Task objective
Find the line containing "rw [if_neg h1, if_neg h2]" in the entries below. Restate it and each line after it, word for word, up to and including the line containing "D.Nodup) (e1 e2 e3 e4 : E)".

Data for review
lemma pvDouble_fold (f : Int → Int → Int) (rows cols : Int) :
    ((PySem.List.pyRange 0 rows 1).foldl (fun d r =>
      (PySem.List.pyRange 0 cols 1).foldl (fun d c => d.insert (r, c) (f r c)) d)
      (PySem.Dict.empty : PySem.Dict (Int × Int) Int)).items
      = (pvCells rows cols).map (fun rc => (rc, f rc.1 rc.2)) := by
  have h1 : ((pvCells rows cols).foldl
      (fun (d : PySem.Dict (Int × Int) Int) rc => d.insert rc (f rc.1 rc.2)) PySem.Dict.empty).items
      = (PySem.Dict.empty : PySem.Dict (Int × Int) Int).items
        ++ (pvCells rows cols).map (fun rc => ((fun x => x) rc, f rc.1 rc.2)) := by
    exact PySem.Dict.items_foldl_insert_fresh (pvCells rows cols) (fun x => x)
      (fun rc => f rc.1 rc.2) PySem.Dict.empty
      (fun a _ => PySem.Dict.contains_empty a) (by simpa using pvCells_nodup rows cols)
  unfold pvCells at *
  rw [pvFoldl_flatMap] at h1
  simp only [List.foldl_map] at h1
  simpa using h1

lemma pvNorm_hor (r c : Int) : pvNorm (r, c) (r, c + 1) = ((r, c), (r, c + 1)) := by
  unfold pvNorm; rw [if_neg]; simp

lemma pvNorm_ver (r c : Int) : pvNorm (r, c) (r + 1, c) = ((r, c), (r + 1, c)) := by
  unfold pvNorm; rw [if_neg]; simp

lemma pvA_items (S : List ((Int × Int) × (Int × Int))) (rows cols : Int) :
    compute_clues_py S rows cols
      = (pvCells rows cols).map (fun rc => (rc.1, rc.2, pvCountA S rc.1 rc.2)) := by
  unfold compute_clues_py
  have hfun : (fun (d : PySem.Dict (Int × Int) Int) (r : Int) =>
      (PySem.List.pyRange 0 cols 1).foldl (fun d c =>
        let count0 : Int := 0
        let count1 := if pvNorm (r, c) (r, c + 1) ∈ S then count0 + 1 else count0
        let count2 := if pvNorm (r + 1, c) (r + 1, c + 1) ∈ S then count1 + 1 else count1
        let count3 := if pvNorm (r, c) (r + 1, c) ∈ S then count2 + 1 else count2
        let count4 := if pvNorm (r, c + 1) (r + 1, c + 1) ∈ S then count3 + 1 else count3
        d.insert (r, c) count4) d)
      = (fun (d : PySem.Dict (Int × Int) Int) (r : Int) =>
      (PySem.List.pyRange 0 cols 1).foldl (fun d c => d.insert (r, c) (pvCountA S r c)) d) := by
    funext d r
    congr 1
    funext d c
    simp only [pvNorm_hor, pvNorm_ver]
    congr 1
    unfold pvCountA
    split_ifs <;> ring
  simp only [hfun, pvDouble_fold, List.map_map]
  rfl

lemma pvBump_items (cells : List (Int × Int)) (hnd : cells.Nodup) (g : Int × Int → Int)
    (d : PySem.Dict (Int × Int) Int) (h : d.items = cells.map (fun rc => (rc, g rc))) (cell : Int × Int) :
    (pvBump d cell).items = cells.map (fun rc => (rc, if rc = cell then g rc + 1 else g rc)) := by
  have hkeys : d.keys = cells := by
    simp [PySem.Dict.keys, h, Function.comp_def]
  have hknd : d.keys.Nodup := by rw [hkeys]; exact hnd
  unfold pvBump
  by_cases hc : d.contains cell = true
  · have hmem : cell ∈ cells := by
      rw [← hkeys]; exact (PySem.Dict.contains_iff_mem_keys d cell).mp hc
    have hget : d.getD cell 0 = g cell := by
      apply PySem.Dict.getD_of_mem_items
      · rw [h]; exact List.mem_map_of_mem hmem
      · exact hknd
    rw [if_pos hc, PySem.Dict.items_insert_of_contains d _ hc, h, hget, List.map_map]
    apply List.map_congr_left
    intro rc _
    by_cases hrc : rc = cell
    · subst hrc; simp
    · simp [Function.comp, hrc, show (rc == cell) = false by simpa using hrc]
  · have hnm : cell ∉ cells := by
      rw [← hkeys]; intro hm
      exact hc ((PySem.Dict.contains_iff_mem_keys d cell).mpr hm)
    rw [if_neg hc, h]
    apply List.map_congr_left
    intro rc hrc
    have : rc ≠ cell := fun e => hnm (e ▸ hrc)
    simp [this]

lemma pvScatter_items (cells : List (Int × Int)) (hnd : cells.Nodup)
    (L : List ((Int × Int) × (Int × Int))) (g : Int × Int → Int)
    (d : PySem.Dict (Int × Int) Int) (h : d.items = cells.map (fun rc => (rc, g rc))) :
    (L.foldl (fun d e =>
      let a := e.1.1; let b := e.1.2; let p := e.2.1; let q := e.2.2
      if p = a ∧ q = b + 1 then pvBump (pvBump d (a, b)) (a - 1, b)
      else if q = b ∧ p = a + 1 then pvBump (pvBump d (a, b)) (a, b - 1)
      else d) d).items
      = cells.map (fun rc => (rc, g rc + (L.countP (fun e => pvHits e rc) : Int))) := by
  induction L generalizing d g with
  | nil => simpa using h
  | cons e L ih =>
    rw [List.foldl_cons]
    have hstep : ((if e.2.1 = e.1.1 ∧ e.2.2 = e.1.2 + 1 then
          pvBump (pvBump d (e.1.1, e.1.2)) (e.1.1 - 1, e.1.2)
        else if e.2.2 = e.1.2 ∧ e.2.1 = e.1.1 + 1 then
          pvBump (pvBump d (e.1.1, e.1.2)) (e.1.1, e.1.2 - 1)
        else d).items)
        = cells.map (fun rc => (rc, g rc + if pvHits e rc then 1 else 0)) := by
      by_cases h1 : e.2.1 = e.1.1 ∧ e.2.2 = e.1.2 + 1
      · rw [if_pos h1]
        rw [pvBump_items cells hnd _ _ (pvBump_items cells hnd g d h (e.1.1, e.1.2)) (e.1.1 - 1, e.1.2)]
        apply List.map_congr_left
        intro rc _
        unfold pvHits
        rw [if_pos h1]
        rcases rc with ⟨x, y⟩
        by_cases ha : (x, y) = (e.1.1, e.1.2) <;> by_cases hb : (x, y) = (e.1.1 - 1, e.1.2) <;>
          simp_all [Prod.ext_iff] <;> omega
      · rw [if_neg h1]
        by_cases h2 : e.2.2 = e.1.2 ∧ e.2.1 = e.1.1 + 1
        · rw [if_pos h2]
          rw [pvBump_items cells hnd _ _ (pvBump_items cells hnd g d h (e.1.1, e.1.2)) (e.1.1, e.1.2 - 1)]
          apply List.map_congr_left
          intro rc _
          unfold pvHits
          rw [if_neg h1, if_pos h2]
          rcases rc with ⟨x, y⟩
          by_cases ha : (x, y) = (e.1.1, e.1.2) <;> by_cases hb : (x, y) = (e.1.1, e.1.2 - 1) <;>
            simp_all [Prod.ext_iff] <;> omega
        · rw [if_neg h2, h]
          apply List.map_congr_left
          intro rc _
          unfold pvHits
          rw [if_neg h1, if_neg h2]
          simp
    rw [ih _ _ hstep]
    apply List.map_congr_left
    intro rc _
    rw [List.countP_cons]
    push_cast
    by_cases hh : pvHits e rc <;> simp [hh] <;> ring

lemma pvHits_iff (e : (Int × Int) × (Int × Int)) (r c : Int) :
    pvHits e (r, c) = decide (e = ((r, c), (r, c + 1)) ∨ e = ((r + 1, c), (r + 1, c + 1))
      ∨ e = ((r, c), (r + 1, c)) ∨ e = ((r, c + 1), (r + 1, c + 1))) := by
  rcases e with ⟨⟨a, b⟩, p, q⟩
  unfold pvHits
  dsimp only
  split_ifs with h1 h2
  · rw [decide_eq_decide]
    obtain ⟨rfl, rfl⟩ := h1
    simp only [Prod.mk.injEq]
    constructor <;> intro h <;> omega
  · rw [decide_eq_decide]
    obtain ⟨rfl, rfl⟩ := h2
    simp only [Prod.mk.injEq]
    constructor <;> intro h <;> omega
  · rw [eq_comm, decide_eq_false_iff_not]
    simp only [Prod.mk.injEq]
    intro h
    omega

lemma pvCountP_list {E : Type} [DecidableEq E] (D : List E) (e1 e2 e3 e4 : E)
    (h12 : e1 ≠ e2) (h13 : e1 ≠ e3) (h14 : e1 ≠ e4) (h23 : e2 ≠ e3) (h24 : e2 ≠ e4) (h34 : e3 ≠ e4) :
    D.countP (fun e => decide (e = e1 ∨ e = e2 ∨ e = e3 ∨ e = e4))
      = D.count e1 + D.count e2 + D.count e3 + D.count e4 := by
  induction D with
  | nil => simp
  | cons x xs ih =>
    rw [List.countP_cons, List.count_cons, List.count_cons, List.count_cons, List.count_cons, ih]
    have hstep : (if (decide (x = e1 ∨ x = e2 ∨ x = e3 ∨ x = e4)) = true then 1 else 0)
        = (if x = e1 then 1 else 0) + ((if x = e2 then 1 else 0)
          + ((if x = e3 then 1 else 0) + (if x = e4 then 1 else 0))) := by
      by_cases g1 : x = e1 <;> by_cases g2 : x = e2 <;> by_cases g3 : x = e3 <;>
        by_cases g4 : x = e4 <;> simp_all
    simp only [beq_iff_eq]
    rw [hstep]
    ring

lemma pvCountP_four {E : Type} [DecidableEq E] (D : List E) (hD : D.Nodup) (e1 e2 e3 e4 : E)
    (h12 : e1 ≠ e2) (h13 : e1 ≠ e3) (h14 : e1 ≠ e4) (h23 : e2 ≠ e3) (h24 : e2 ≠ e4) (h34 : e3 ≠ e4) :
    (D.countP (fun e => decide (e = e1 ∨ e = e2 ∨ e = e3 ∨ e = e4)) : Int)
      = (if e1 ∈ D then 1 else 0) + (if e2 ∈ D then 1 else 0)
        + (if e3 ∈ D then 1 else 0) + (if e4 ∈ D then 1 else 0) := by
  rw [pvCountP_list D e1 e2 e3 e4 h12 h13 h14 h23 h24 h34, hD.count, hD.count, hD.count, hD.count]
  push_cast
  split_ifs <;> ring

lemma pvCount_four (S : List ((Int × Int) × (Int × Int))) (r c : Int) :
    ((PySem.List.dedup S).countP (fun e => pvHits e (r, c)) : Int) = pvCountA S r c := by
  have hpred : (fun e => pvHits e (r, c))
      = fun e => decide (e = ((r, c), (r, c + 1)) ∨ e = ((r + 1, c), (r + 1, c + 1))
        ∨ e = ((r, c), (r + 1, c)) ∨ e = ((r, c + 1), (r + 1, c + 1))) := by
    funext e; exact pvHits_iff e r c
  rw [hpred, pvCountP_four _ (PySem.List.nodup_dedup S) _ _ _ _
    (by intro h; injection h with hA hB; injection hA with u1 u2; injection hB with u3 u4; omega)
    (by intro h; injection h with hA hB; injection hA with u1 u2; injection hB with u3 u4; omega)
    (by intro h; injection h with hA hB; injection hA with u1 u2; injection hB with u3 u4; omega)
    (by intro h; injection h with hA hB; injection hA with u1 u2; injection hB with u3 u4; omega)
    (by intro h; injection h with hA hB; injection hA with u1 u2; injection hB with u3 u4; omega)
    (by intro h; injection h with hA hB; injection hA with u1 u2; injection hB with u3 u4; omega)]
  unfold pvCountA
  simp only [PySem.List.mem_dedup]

Written response
          rw [if_neg h1, if_neg h2]
          simp
    rw [ih _ _ hstep]
    apply List.map_congr_left
    intro rc _
    rw [List.countP_cons]
    push_cast
    by_cases hh : pvHits e rc <;> simp [hh] <;> ring

lemma pvHits_iff (e : (Int × Int) × (Int × Int)) (r c : Int) :
    pvHits e (r, c) = decide (e = ((r, c), (r, c + 1)) ∨ e = ((r + 1, c), (r + 1, c + 1))
      ∨ e = ((r, c), (r + 1, c)) ∨ e = ((r, c + 1), (r + 1, c + 1))) := by
  rcases e with ⟨⟨a, b⟩, p, q⟩
  unfold pvHits
  dsimp only
  split_ifs with h1 h2
  · rw [decide_eq_decide]
    obtain ⟨rfl, rfl⟩ := h1
    simp only [Prod.mk.injEq]
    constructor <;> intro h <;> omega
  · rw [decide_eq_decide]
    obtain ⟨rfl, rfl⟩ := h2
    simp only [Prod.mk.injEq]
    constructor <;> intro h <;> omega
  · rw [eq_comm, decide_eq_false_iff_not]
    simp only [Prod.mk.injEq]
    intro h
    omega

lemma pvCountP_list {E : Type} [DecidableEq E] (D : List E) (e1 e2 e3 e4 : E)
    (h12 : e1 ≠ e2) (h13 : e1 ≠ e3) (h14 : e1 ≠ e4) (h23 : e2 ≠ e3) (h24 : e2 ≠ e4) (h34 : e3 ≠ e4) :
    D.countP (fun e => decide (e = e1 ∨ e = e2 ∨ e = e3 ∨ e = e4))
      = D.count e1 + D.count e2 + D.count e3 + D.count e4 := by
  induction D with
  | nil => simp
  | cons x xs ih =>
    rw [List.countP_cons, List.count_cons, List.count_cons, List.count_cons, List.count_cons, ih]
    have hstep : (if (decide (x = e1 ∨ x = e2 ∨ x = e3 ∨ x = e4)) = true then 1 else 0)
        = (if x = e1 then 1 else 0) + ((if x = e2 then 1 else 0)
          + ((if x = e3 then 1 else 0) + (if x = e4 then 1 else 0))) := by
      by_cases g1 : x = e1 <;> by_cases g2 : x = e2 <;> by_cases g3 : x = e3 <;>
        by_cases g4 : x = e4 <;> simp_all
    simp only [beq_iff_eq]
    rw [hstep]
    ring

lemma pvCountP_four {E : Type} [DecidableEq E] (D : List E) (hD : D.Nodup) (e1 e2 e3 e4 : E)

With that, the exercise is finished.